Locate the word "empty" in the data below, then copy every line that holds it.

▶

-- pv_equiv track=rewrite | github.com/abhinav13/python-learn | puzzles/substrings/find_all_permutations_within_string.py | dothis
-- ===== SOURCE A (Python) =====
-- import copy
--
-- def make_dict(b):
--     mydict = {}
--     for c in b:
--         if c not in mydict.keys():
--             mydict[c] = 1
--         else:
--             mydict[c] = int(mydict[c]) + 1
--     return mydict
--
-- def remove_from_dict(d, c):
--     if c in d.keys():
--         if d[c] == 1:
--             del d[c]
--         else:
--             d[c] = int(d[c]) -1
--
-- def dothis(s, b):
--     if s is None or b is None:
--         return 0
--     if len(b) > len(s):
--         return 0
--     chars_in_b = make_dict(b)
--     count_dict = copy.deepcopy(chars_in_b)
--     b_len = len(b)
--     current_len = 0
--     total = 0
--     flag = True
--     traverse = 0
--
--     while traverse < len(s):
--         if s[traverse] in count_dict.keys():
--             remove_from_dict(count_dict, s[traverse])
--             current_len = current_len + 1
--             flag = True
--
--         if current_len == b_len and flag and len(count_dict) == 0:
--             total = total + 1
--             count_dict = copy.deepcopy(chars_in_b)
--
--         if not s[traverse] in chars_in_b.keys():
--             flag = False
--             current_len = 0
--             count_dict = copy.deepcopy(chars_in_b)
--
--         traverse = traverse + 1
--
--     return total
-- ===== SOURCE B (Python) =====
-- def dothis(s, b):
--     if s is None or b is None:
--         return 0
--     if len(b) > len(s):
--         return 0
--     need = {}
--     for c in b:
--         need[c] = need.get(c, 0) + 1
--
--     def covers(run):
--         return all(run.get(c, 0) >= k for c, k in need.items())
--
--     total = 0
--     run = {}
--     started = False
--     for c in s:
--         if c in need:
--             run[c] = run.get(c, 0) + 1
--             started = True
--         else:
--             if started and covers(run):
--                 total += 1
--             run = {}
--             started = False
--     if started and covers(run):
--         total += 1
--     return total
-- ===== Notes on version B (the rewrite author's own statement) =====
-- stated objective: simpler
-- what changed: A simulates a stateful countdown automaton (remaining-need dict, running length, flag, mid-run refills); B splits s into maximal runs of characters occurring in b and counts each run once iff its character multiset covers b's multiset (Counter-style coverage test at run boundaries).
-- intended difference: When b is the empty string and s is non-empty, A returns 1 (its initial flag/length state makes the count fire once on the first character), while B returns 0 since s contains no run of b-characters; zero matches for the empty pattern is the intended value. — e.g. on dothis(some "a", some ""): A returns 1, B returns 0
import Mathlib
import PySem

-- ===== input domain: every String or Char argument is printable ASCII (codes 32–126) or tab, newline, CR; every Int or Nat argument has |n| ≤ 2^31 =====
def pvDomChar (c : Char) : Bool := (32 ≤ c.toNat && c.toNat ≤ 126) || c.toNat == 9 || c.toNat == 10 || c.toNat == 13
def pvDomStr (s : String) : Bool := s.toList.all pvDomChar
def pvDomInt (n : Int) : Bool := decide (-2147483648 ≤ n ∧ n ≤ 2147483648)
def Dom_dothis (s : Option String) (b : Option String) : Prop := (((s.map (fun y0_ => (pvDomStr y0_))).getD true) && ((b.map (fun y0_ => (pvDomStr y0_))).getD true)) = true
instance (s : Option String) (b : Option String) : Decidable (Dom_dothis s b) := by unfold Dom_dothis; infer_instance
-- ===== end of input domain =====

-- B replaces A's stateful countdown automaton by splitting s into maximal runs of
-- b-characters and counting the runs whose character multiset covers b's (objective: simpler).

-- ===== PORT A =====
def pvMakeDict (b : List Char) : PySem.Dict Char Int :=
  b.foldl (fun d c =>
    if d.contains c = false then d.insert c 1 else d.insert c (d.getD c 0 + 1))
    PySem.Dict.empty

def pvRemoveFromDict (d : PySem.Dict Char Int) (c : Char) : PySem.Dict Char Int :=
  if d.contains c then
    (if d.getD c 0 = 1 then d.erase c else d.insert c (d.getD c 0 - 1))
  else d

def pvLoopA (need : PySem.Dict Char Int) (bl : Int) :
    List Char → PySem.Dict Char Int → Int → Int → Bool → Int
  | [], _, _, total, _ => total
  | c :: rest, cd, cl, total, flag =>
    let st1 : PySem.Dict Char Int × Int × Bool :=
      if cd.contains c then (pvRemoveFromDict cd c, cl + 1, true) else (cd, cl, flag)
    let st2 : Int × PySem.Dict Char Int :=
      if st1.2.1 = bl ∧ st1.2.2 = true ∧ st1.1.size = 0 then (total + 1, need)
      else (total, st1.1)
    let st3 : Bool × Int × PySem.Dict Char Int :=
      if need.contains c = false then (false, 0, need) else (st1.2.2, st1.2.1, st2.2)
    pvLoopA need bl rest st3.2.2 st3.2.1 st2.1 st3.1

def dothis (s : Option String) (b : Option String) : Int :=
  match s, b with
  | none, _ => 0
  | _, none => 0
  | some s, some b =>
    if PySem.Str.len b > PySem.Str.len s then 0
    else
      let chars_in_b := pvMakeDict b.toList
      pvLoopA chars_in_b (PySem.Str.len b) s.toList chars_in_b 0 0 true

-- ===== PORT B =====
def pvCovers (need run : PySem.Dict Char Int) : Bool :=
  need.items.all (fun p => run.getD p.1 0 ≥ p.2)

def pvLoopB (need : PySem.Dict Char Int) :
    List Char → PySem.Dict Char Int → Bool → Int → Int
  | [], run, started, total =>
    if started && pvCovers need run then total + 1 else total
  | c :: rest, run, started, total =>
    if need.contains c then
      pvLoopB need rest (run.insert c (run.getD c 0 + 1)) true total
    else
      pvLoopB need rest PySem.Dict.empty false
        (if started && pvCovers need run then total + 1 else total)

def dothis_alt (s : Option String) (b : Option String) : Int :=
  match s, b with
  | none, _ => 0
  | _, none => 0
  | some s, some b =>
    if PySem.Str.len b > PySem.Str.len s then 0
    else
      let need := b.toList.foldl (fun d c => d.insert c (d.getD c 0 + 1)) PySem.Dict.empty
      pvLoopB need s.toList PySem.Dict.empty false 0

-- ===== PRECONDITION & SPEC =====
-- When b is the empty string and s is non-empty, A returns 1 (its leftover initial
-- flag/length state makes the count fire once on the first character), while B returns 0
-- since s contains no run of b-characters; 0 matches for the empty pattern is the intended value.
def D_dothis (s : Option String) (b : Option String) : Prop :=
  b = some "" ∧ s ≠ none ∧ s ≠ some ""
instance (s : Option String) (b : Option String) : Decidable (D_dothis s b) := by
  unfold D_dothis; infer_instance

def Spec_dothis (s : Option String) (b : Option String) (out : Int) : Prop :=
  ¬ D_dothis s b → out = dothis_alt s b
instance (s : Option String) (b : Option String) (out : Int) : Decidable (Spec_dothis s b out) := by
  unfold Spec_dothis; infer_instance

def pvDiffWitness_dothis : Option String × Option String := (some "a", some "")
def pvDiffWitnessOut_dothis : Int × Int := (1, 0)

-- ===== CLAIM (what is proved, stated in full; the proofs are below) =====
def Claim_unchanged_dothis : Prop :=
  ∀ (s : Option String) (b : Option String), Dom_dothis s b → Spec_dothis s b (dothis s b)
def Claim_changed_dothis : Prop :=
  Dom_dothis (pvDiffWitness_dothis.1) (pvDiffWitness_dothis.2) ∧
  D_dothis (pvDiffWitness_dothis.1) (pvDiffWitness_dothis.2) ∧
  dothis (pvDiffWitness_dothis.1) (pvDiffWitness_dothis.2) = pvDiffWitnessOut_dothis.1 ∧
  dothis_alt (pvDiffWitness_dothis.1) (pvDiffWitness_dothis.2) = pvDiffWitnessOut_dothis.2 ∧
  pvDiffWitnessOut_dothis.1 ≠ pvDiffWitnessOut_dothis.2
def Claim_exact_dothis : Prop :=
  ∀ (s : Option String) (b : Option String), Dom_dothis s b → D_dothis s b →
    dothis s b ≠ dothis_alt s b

◀

The answer:
-- intended difference: When b is the empty string and s is non-empty, A returns 1 (its initial flag/length state makes the count fire once on the first character), while B returns 0 since s contains no run of b-characters; zero matches for the empty pattern is the intended value. — e.g. on dothis(some "a", some ""): A returns 1, B returns 0
    PySem.Dict.empty
      pvLoopB need rest PySem.Dict.empty false
      let need := b.toList.foldl (fun d c => d.insert c (d.getD c 0 + 1)) PySem.Dict.empty
      pvLoopB need s.toList PySem.Dict.empty false 0
-- When b is the empty string and s is non-empty, A returns 1 (its leftover initial
-- since s contains no run of b-characters; 0 matches for the empty pattern is the intended value.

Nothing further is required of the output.